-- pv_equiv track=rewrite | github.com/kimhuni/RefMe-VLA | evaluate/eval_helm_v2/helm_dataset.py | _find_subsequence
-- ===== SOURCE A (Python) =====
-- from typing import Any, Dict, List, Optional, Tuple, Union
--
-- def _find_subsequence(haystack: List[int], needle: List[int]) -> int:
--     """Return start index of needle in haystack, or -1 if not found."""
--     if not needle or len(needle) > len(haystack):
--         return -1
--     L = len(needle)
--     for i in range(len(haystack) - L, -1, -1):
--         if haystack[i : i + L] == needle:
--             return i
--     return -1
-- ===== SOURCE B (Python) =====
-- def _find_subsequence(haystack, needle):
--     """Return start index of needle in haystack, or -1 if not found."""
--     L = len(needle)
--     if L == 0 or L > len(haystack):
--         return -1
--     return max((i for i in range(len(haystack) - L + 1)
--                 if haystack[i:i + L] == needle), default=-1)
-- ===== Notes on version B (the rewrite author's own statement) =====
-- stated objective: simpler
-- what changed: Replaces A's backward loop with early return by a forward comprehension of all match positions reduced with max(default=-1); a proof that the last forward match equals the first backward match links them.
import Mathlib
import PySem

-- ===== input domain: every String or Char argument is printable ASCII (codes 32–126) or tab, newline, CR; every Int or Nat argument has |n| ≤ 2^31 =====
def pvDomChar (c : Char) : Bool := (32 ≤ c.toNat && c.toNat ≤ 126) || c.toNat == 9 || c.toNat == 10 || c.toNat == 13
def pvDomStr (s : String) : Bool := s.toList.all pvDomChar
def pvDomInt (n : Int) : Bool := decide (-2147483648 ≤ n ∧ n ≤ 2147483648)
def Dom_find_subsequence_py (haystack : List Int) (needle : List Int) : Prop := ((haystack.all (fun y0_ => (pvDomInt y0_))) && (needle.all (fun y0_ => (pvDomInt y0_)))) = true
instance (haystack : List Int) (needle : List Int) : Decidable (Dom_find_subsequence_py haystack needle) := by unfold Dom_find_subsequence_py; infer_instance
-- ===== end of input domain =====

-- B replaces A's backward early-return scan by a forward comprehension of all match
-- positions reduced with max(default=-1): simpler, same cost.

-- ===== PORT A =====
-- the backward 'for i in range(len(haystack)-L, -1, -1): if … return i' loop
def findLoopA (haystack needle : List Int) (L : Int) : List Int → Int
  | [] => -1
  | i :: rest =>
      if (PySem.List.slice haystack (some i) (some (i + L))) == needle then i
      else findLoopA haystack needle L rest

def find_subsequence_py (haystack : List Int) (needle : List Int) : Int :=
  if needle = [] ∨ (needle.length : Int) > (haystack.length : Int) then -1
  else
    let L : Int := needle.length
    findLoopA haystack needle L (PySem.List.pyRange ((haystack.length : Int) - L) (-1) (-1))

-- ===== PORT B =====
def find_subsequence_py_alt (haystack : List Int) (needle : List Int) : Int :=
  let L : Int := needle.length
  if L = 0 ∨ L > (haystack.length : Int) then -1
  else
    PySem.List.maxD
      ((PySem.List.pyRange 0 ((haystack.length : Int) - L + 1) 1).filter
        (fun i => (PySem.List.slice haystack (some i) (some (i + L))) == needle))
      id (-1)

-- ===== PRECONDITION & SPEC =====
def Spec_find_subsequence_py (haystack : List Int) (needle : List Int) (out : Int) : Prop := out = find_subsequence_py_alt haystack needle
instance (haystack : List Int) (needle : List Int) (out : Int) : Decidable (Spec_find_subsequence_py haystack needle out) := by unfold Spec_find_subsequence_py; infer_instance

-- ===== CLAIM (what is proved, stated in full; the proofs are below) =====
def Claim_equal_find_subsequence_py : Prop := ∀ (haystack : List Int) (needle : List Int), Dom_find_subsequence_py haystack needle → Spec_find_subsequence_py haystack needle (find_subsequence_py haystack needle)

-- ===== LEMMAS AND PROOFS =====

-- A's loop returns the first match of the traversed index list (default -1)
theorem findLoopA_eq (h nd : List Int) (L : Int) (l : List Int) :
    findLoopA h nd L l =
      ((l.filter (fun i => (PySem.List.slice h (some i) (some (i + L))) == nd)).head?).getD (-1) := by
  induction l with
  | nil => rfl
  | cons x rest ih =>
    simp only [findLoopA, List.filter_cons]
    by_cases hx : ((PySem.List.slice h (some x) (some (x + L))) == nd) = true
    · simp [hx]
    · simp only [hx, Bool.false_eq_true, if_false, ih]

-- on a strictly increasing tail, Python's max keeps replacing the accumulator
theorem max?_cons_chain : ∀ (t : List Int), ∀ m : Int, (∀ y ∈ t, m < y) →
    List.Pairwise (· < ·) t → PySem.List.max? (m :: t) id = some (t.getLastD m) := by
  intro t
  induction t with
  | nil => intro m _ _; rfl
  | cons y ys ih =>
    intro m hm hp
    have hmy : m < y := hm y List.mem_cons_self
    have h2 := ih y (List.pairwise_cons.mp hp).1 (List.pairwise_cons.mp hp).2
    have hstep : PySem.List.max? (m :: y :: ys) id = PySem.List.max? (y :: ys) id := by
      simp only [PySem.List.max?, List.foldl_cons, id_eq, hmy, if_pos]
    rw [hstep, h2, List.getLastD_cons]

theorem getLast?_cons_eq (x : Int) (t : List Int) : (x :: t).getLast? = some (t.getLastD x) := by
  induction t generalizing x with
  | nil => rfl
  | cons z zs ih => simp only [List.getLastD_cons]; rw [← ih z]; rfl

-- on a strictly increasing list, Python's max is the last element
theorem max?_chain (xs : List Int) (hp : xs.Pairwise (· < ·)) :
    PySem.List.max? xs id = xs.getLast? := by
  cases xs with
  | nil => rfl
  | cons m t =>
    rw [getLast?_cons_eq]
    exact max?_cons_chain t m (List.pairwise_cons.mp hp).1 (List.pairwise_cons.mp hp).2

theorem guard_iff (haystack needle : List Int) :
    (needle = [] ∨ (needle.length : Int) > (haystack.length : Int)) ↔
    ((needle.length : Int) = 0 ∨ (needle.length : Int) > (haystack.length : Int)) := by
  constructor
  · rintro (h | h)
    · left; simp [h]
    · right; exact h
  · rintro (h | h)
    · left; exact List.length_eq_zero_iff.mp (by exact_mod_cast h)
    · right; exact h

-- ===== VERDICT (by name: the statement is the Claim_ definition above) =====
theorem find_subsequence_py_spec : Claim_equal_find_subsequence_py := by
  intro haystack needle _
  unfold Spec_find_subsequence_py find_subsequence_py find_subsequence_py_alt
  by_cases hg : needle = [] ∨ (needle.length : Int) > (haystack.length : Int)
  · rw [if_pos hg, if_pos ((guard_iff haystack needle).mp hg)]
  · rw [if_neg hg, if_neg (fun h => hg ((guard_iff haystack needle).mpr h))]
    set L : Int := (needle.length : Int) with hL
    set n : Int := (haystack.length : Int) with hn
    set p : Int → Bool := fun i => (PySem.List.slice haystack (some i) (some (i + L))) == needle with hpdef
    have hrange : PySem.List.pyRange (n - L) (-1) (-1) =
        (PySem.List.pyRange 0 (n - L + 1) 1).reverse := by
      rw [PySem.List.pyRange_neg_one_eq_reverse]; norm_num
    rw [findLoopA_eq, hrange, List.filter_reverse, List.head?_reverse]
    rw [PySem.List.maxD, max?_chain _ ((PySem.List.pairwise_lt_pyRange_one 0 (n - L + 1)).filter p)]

--------------------------------

• [EXERCISE BRIEF]: From the records above, report the count of lines containing "reduced" and nothing more.

• [TASK OUTPUT]: 2